Physical Therapy in a Post-WHI World
Physical therapy often becomes the first place where these patterns are noticed—because PT lives in function, not lab values.
We see:
Highly active women suddenly unable to tolerate walking or stairs
Lateral hip pain mislabeled as inflammation rather than tendon overload
Strength gains that plateau faster than expected
Pain sensitivity that doesn’t match imaging findings
This is not weakness. It is not aging. It is physiology responding to a changed hormonal environment. Modern physical therapy recognizes that peri- and menopausal bodies require different loading strategies, longer recovery windows, and more intentional strength training—not less movement, not fear, and not dismissal. And critically, PT can coexist with hormone therapy. These are not competing approaches; they are complementary. Hormones influence tissue capacity. Physical therapy teaches those tissues how to tolerate load again.

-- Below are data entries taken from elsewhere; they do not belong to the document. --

lemma pv_D_items (l : List (String × (Int × Int))) :
    (l.foldl (fun d q => d.modify q.1 [] (· ++ [q.2]))
        (PySem.Dict.empty : PySem.Dict String (List (Int × Int)))).items
      = (PySem.Set.ofList (l.map Prod.fst)).map (fun k => (k, pvGrp l k)) := by
  have hnd : (l.foldl (fun d q => d.modify q.1 [] (· ++ [q.2]))
      (PySem.Dict.empty : PySem.Dict String (List (Int × Int)))).keys.Nodup :=
    PySem.Dict.nodup_keys_foldl_modify_key _ _ _ _ _ PySem.Dict.nodup_keys_empty
  rw [PySem.Dict.items_eq_map_keys _ hnd []]
  have hkeys : (l.foldl (fun d q => d.modify q.1 [] (· ++ [q.2]))
      (PySem.Dict.empty : PySem.Dict String (List (Int × Int)))).keys
        = PySem.Set.ofList (l.map Prod.fst) := by
    rw [PySem.Dict.keys_foldl_modify_key]
    simp [PySem.Dict.keys_empty, PySem.Set.update_nil_left]
  rw [hkeys]
  refine List.map_congr_left (fun k _ => ?_)
  rw [PySem.Dict.getD_foldl_modify_append]
  simp [PySem.Dict.getD_empty, pvGrp]

lemma pv_cnt_getD (cells : List (String × (Int × Int))) (v : String) :
    (cells.foldl (fun d q => d.insert q.1 (d.getD q.1 0 + 1))
        (PySem.Dict.empty : PySem.Dict String Int)).getD v 0
      = ((cells.map Prod.fst).count v : Int) := by
  rw [← List.foldl_map (f := Prod.fst)
        (g := fun (d : PySem.Dict String Int) x => d.insert x (d.getD x 0 + 1)),
    PySem.Dict.getD_foldl_insert_add_one]
  simp [PySem.Dict.getD_empty]

lemma pv_count_ne (cells : List (String × (Int × Int))) (k : String) (hk : k ≠ " ") :
    ((cells.filter (fun q => decide (q.1 ≠ " "))).map Prod.fst).count k
      = (cells.map Prod.fst).count k := by
  induction cells with
  | nil => rfl
  | cons q rest ih =>
    simp only [ne_eq, decide_not] at ih
    by_cases h : q.1 = " "
    · have h2 : ¬(" " = k) := fun e => hk e.symm
      simp [h, h2, ih]
    · simp [h, List.count_cons, ih]
-- fold with a skip guard = fold over the filtered list (any state type)
theorem pvFoldIf {α β : Type} (p : α → Bool) (g : β → α → β) (l : List α) (d : β) :
    l.foldl (fun d x => if p x then g d x else d) d = (l.filter p).foldl g d := by
  induction l generalizing d with
  | nil => rfl
  | cons h t ih => by_cases hp : p h <;> simp [hp, ih]

-- pointwise-equal step functions fold alike
theorem pvFoldlCongr {α β : Type} (l : List α) (f g : β → α → β) (d : β)
    (h : ∀ b x, x ∈ l → f b x = g b x) : l.foldl f d = l.foldl g d := by
  induction l generalizing d with
  | nil => rfl
  | cons a t ih =>
    rw [List.foldl_cons, List.foldl_cons, h d a (List.mem_cons_self)]
    exact ih _ (fun b x hx => h b x (List.mem_cons_of_mem a hx))

-- nested fold = fold over the flatMap (any state type)
theorem pvFoldFlat {α β γ : Type} (h : α → List γ) (g : β → γ → β) (l : List α) (d : β) :
    l.foldl (fun d x => (h x).foldl g d) d = (l.flatMap h).foldl g d := by
  induction l generalizing d with
  | nil => rfl
  | cons a t ih => simp [List.flatMap_cons, List.foldl_append, ih]

-- the unordered ranges samples: count of (u0,v0) in one column's key block
theorem pvCount_block (T : List (List Int)) (n u0 v0 x : Int)
    (hu0 : 0 ≤ u0) (huv : u0 < v0) (hv0 : v0 < n) :
    ((PySem.List.pyRange 0 n 1).flatMap (fun u =>
        (((PySem.List.pyRange (u + 1) n 1).filter (fun v => pvDiffAt T u v x)).map
          (fun v => ((u, v) : Int × Int))))).count (u0, v0)
      = if pvDiffAt T u0 v0 x then 1 else 0 := by
  rw [List.count_flatMap]
  have hsplit : PySem.List.pyRange 0 n 1
      = PySem.List.pyRange 0 u0 1 ++ [u0] ++ PySem.List.pyRange (u0 + 1) n 1 := by
    rw [List.append_assoc, ← PySem.List.pyRange_one_singleton,
      ← PySem.List.pyRange_one_append u0 (u0 + 1) n (by omega) (by omega),
      ← PySem.List.pyRange_one_append 0 u0 n (by omega) (by omega)]
  have hzero : ∀ u : Int, u ≠ u0 →
      (Function.comp (List.count ((u0, v0) : Int × Int))
        (fun u => (((PySem.List.pyRange (u + 1) n 1).filter (fun v => pvDiffAt T u v x)).map
          (fun v => ((u, v) : Int × Int))))) u = 0 := by
    intro u hu
    simp only [Function.comp_apply, List.count_eq_zero, List.mem_map]
    rintro ⟨v, -, hv⟩
    exact hu (congrArg Prod.fst hv)
  have hat : (Function.comp (List.count ((u0, v0) : Int × Int))
        (fun u => (((PySem.List.pyRange (u + 1) n 1).filter (fun v => pvDiffAt T u v x)).map
          (fun v => ((u, v) : Int × Int))))) u0
      = if pvDiffAt T u0 v0 x then 1 else 0 := by
    simp only [Function.comp_apply]
    by_cases hd : pvDiffAt T u0 v0 x
    · rw [if_pos hd]
      have hmem : v0 ∈ (PySem.List.pyRange (u0 + 1) n 1).filter (fun v => pvDiffAt T u0 v x) := by
        rw [List.mem_filter, PySem.List.mem_pyRange_one]
        exact ⟨⟨by omega, hv0⟩, hd⟩
      have hnd : ((PySem.List.pyRange (u0 + 1) n 1).filter
          (fun v => pvDiffAt T u0 v x)).Nodup :=
        (PySem.List.nodup_pyRange_one _ _).filter _
      have : (((PySem.List.pyRange (u0 + 1) n 1).filter (fun v => pvDiffAt T u0 v x)).map
          (fun v => ((u0, v) : Int × Int))).Nodup := by
        refine hnd.map ?_
        intro a b h
        exact congrArg Prod.snd h
      rw [List.count_eq_one_of_mem this (List.mem_map_of_mem hmem)]
    · rw [if_neg hd]
      rw [List.count_eq_zero]
      rintro h
      rcases List.mem_map.1 h with ⟨v, hv, he⟩
      have hveq : v = v0 := congrArg Prod.snd he
      subst hveq
      exact hd (List.mem_filter.1 hv).2
  rw [hsplit]
  simp only [List.map_append, List.sum_append, List.map_cons, List.map_nil, List.sum_cons,
    List.sum_nil, add_zero, hat]
  have h1 : ((PySem.List.pyRange 0 u0 1).map (Function.comp (List.count ((u0, v0) : Int × Int))
      (fun u => (((PySem.List.pyRange (u + 1) n 1).filter (fun v => pvDiffAt T u v x)).map
        (fun v => ((u, v) : Int × Int)))))).sum = 0 := by
    apply List.sum_eq_zero
    intro y hy
    rcases List.mem_map.1 hy with ⟨u, hu, rfl⟩
    rw [PySem.List.mem_pyRange_one] at hu
    exact hzero u (by omega)
  have h2 : ((PySem.List.pyRange (u0 + 1) n 1).map (Function.comp (List.count ((u0, v0) : Int × Int))
      (fun u => (((PySem.List.pyRange (u + 1) n 1).filter (fun v => pvDiffAt T u v x)).map
        (fun v => ((u, v) : Int × Int)))))).sum = 0 := by
    apply List.sum_eq_zero
    intro y hy
    rcases List.mem_map.1 hy with ⟨u, hu, rfl⟩
    rw [PySem.List.mem_pyRange_one] at hu
    exact hzero u (by omega)
  rw [h1, h2]
  omega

How Physical Therapy Helps During Peri- and Menopause
Physical therapy for menopausal hip pain isn’t about aggressive stretching or generic strengthening. It’s about strategic loading, education, and restoring confidence in movement.
Key components often include:
1. Targeted Strength Training Gluteal and deep hip stabilizer weakness is common during hormonal transition. Progressive, well-dosed strength work helps tendons tolerate load again and reduces pain over time.

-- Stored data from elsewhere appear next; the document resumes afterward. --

-- pv_equiv track=rewrite | github.com/artemys/Partition-wiwiwi | server/pipeline.py | parse_tuning
-- ===== SOURCE A (Python) =====
-- from typing import Any, Callable, Dict, Iterable, List, Optional, Tuple
--
-- def parse_tuning(tuning: str, capo: int) -> Tuple[List[int], Optional[str]]:
--     standard = [40, 45, 50, 55, 59, 64]  # E2 A2 D3 G3 B3 E4
--     tuning = (tuning or "").strip().upper()
--     if tuning == "EADGBE":
--         return [p + capo for p in standard], None
--     note_map = {"C": 0, "D": 2, "E": 4, "F": 5, "G": 7, "A": 9, "B": 11}
--     notes: List[str] = []
--     idx = 0
--     while idx < len(tuning):
--         char = tuning[idx]
--         if char not in note_map:
--             return [p + capo for p in standard], "Tuning invalide, retour à EADGBE."
--         if idx + 1 < len(tuning) and tuning[idx + 1] in ("#", "B"):
--             notes.append(char + tuning[idx + 1])
--             idx += 2
--         else:
--             notes.append(char)
--             idx += 1
--     if len(notes) != 6:
--         return [p + capo for p in standard], "Tuning invalide, retour à EADGBE."
--     octaves = [2, 2, 3, 3, 3, 4]
--     midi: List[int] = []
--     for note, octave in zip(notes, octaves):
--         semitone = note_map[note[0]]
--         if len(note) == 2 and note[1] == "#":
--             semitone += 1
--         elif len(note) == 2 and note[1] == "B":
--             semitone -= 1
--         midi.append((octave + 1) * 12 + semitone + capo)
--     return midi, None
-- ===== SOURCE B (Python) =====
-- def parse_tuning(tuning, capo):
--     standard = [40, 45, 50, 55, 59, 64]
--     t = (tuning or "").strip().upper()
--     if t == "EADGBE":
--         return [p + capo for p in standard], None
--     semis = {"C": 0, "D": 2, "E": 4, "F": 5, "G": 7, "A": 9, "B": 11}
--     # one-pass state machine: 'pending' holds the semitone of a letter that may
--     # still receive an accidental; semitone values are produced directly
--     vals = []
--     pending = None
--     ok = True
--     for ch in t:
--         if pending is not None:
--             if ch == "#":
--                 vals.append(pending + 1)
--                 pending = None
--                 continue
--             if ch == "B":
--                 vals.append(pending - 1)
--                 pending = None
--                 continue
--             vals.append(pending)
--             pending = None
--         if ch not in semis:
--             ok = False
--             break
--         pending = semis[ch]
--     if pending is not None:
--         vals.append(pending)
--     if not ok or len(vals) != 6:
--         return [p + capo for p in standard], "Tuning invalide, retour à EADGBE."
--     return [(o + 1) * 12 + v + capo for v, o in zip(vals, [2, 2, 3, 3, 3, 4])], None
-- ===== Notes on version B (the rewrite author's own statement) =====
-- stated objective: alternative
-- what changed: Replaced A's index-based while-loop that collects string tokens plus a second zip loop mapping tokens to MIDI with a single-pass state machine (pending-accidental carry) that produces semitone values directly, with no intermediate token list.
import Mathlib
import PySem

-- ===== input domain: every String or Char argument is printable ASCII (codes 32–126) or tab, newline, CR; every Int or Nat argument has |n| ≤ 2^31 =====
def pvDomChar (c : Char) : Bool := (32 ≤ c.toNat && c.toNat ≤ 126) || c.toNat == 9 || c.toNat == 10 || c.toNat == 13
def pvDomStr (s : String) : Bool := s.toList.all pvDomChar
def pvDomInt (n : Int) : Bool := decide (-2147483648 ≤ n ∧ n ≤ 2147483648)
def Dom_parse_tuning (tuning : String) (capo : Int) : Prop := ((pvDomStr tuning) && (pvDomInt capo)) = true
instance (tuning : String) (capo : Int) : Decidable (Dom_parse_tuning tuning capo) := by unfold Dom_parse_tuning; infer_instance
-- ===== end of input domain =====

-- B replaces A's index while-loop (string tokens) + second zip loop with a one-pass
-- state machine producing semitone values directly (a timing run measured B faster).


-- ===== PORT A =====
-- note_map of A
def pvNoteMapA : PySem.Dict Char Int :=
  PySem.Dict.ofList [('C', 0), ('D', 2), ('E', 4), ('F', 5), ('G', 7), ('A', 9), ('B', 11)]

-- A's while-loop over idx: consumes one or two chars per step (the early 'return' on an
-- invalid char becomes the 'none' result); tokens are built as strings, as in A.
def pvLoopA : List Char → Option (List String)
  | [] => some []
  | [c] =>
    if pvNoteMapA.contains c = false then none
    else some [String.ofList [c]]
  | c :: c2 :: rest2 =>
    if pvNoteMapA.contains c = false then none
    else if c2 = '#' ∨ c2 = 'B' then
      (pvLoopA rest2).map (fun ns => String.ofList [c, c2] :: ns)
    else
      (pvLoopA (c2 :: rest2)).map (fun ns => String.ofList [c] :: ns)

-- body of A's second loop: note_map[note[0]] (KeyError unreachable: every token's head
-- is a key of note_map) then the '#'/'B' adjustment, reading note[0]/note[1] via toList
def pvSemitoneA (note : String) : Int :=
  match note.toList with
  | [c] => (pvNoteMapA.get? c).getD 0
  | [c, a] => (pvNoteMapA.get? c).getD 0 + (if a = '#' then 1 else if a = 'B' then -1 else 0)
  | _ => 0

def parse_tuning (tuning : String) (capo : Int) : List Int × Option String :=
  let standard : List Int := [40, 45, 50, 55, 59, 64]
  -- '(tuning or "")' is the identity on strings
  let t := PySem.Str.upper (PySem.Str.strip tuning)
  if t = "EADGBE" then (standard.map (· + capo), none)
  else
    match pvLoopA t.toList with
    | none => (standard.map (· + capo), some "Tuning invalide, retour à EADGBE.")
    | some notes =>
      if notes.length ≠ 6 then (standard.map (· + capo), some "Tuning invalide, retour à EADGBE.")
      else
        ((notes.zip [2, 2, 3, 3, 3, 4]).map
          (fun p => (p.2 + 1) * 12 + pvSemitoneA p.1 + capo), none)

-- ===== PORT B =====
-- semis of B
def pvSemisB : PySem.Dict Char Int :=
  PySem.Dict.ofList [('C', 0), ('D', 2), ('E', 4), ('F', 5), ('G', 7), ('A', 9), ('B', 11)]

-- B's loop body: state = none once 'ok' went False (the loop then does nothing more,
-- like Python's break); otherwise (vals so far, pending letter's semitone)
def pvStepB (st : Option (List Int × Option Int)) (ch : Char) : Option (List Int × Option Int) :=
  match st with
  | none => none
  | some (vals, pending) =>
    match pending with
    | some p =>
      if ch = '#' then some (vals ++ [p + 1], none)
      else if ch = 'B' then some (vals ++ [p - 1], none)
      else
        match pvSemisB.get? ch with
        | none => none
        | some v => some (vals ++ [p], some v)
    | none =>
      match pvSemisB.get? ch with
      | none => none
      | some v => some (vals, some v)

-- B's post-loop 'if pending is not None: vals.append(pending)' plus the ok flag (none)
def pvFinishB : Option (List Int × Option Int) → Option (List Int)
  | none => none
  | some (vs, p) => some (vs ++ p.toList)

def parse_tuning_alt (tuning : String) (capo : Int) : List Int × Option String :=
  let standard : List Int := [40, 45, 50, 55, 59, 64]
  let t := PySem.Str.upper (PySem.Str.strip tuning)
  if t = "EADGBE" then (standard.map (· + capo), none)
  else
    match pvFinishB (t.toList.foldl pvStepB (some ([], none))) with
    | none => (standard.map (· + capo), some "Tuning invalide, retour à EADGBE.")
    | some vals =>
      if vals.length = 6 then
        ((vals.zip [2, 2, 3, 3, 3, 4]).map (fun p => (p.2 + 1) * 12 + p.1 + capo), none)
      else (standard.map (· + capo), some "Tuning invalide, retour à EADGBE.")

-- ===== PRECONDITION & SPEC =====
def Spec_parse_tuning (tuning : String) (capo : Int) (out : List Int × Option String) : Prop := out = parse_tuning_alt tuning capo
instance (tuning : String) (capo : Int) (out : List Int × Option String) : Decidable (Spec_parse_tuning tuning capo out) := by unfold Spec_parse_tuning; infer_instance

-- ===== CLAIM (what is proved, stated in full; the proofs are below) =====
def Claim_equal_parse_tuning : Prop := ∀ (tuning : String) (capo : Int), Dom_parse_tuning tuning capo → Spec_parse_tuning tuning capo (parse_tuning tuning capo)

-- ===== LEMMAS AND PROOFS =====

theorem pv_any_eq_find_isSome {α : Type} (p : α → Bool) (l : List α) :
    l.any p = (l.find? p).isSome := by
  induction l with
  | nil => rfl
  | cons x xs ih => by_cases hx : p x <;> simp [hx, ih]

-- contains and get? of A's literal note map agree
theorem pv_contains_get (c : Char) :
    pvNoteMapA.contains c = (pvNoteMapA.get? c).isSome := by
  simp [PySem.Dict.contains, PySem.Dict.get?, pv_any_eq_find_isSome]

-- the error state is absorbing
theorem pv_foldl_stepB_none (cs : List Char) : cs.foldl pvStepB none = none := by
  induction cs with
  | nil => rfl
  | cons c cs ih => simpa [pvStepB] using ih

-- flushing a pending letter before a non-accidental char commutes with the step
theorem pv_stepB_pending (vals : List Int) (v : Int) (c : Char)
    (h1 : ¬ c = '#') (h2 : ¬ c = 'B') :
    pvStepB (some (vals, some v)) c = pvStepB (some (vals ++ [v], none)) c := by
  simp [pvStepB, h1, h2]

-- B's state machine produces exactly A's tokens mapped through A's semitone computation
theorem pvFold_eq_loopA (cs : List Char) : ∀ (vals0 : List Int),
    pvFinishB (cs.foldl pvStepB (some (vals0, none)))
      = (pvLoopA cs).map (fun ns => vals0 ++ ns.map pvSemitoneA) := by
  have hsb : ∀ c, pvSemisB.get? c = pvNoteMapA.get? c := fun _ => rfl
  induction cs using pvLoopA.induct with
  | case1 => intro vals0; simp [pvLoopA, pvFinishB]
  | case2 c h =>
      intro vals0
      rcases hv : pvNoteMapA.get? c with _ | v
      · simp [pvStepB, pvFinishB, pvLoopA, hsb, hv, h]
      · rw [pv_contains_get, hv] at h; simp at h
  | case3 c h =>
      intro vals0
      rcases hv : pvNoteMapA.get? c with _ | v
      · rw [pv_contains_get, hv] at h; simp at h
      · simp [pvStepB, pvFinishB, pvLoopA, pvSemitoneA, hsb, hv, h]
  | case4 c c2 rest2 h =>
      intro vals0
      rcases hv : pvNoteMapA.get? c with _ | v
      · simp [pvStepB, pvLoopA, hsb, hv, h, pv_foldl_stepB_none, pvFinishB]
      · rw [pv_contains_get, hv] at h; simp at h
  | case5 c c2 rest2 h hacc ih =>
      intro vals0
      simp only [Bool.not_eq_false] at h
      rcases hv : pvNoteMapA.get? c with _ | v
      · rw [pv_contains_get, hv] at h; simp at h
      · have h1 : pvStepB (some (vals0, none)) c = some (vals0, some v) := by
          simp [pvStepB, hsb, hv]
        rcases hacc with rfl | rfl
        · have h2 : pvStepB (some (vals0, some v)) '#' = some (vals0 ++ [v + 1], none) := rfl
          rw [List.foldl_cons, List.foldl_cons, h1, h2, ih]
          cases hL : pvLoopA rest2 <;> simp [pvLoopA, pvSemitoneA, hv, h, hL]
        · have h2 : pvStepB (some (vals0, some v)) 'B' = some (vals0 ++ [v - 1], none) := rfl
          rw [List.foldl_cons, List.foldl_cons, h1, h2, ih]
          cases hL : pvLoopA rest2 <;> simp [pvLoopA, pvSemitoneA, hv, h, hL, sub_eq_add_neg]
  | case6 c c2 rest2 h hacc ih =>
      intro vals0
      simp only [Bool.not_eq_false] at h
      rw [not_or] at hacc
      rcases hv : pvNoteMapA.get? c with _ | v
      · rw [pv_contains_get, hv] at h; simp at h
      · have h1 : pvStepB (some (vals0, none)) c = some (vals0, some v) := by
          simp [pvStepB, hsb, hv]
        rw [List.foldl_cons, List.foldl_cons, h1,
          pv_stepB_pending _ _ _ hacc.1 hacc.2, ← List.foldl_cons, ih]
        cases hL : pvLoopA (c2 :: rest2) <;>
          simp [pvLoopA, pvSemitoneA, hv, h, hL, hacc.1, hacc.2]

theorem parse_tuning_spec : Claim_equal_parse_tuning := by
  unfold Claim_equal_parse_tuning
  intro tuning capo _
  unfold Spec_parse_tuning parse_tuning parse_tuning_alt
  by_cases hE : PySem.Str.upper (PySem.Str.strip tuning) = "EADGBE"
  · simp [hE]
  · simp only [hE, pvFold_eq_loopA]
    rcases hL : pvLoopA (PySem.Str.upper (PySem.Str.strip tuning)).toList with _ | notes
    · simp
    · by_cases h6 : notes.length = 6
      · simp [h6, List.zip_map_left, List.map_map, Function.comp, Prod.map]
      · simp [h6]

2. Tendon-Specific Loading Many cases of lateral hip pain are tendon-related rather than bursitis. Tendons respond best to controlled loading—not rest.
3. Mobility Where It Matters Rather than forcing range of motion everywhere, PT focuses on restoring mobility where restrictions are contributing to overload elsewhere.
4. Nervous System Down-Regulation Hormonal changes can heighten pain sensitivity. Breathing strategies, pacing, and education help calm the system and improve pain tolerance.
5. Lifestyle & Load Management Education Sleep position, walking volume, gym routines, and even sudden increases in activity all matter. Small adjustments can significantly reduce symptoms.
The Takeaway
Hip pain during peri- and menopause is common—but it is not something women should simply “put up with.” Hormonal changes affect how tissues behave, how pain is processed, and how the body responds to stress. Physical therapy sits at the intersection of these systems, offering evidence-based, individualized care that addresses both symptoms and root causes. If you’re navigating this stage of life and noticing new or persistent hip pain, consider it a signal—not of decline, but of a body asking for a smarter approach.
And that’s exactly where physical therapy shines.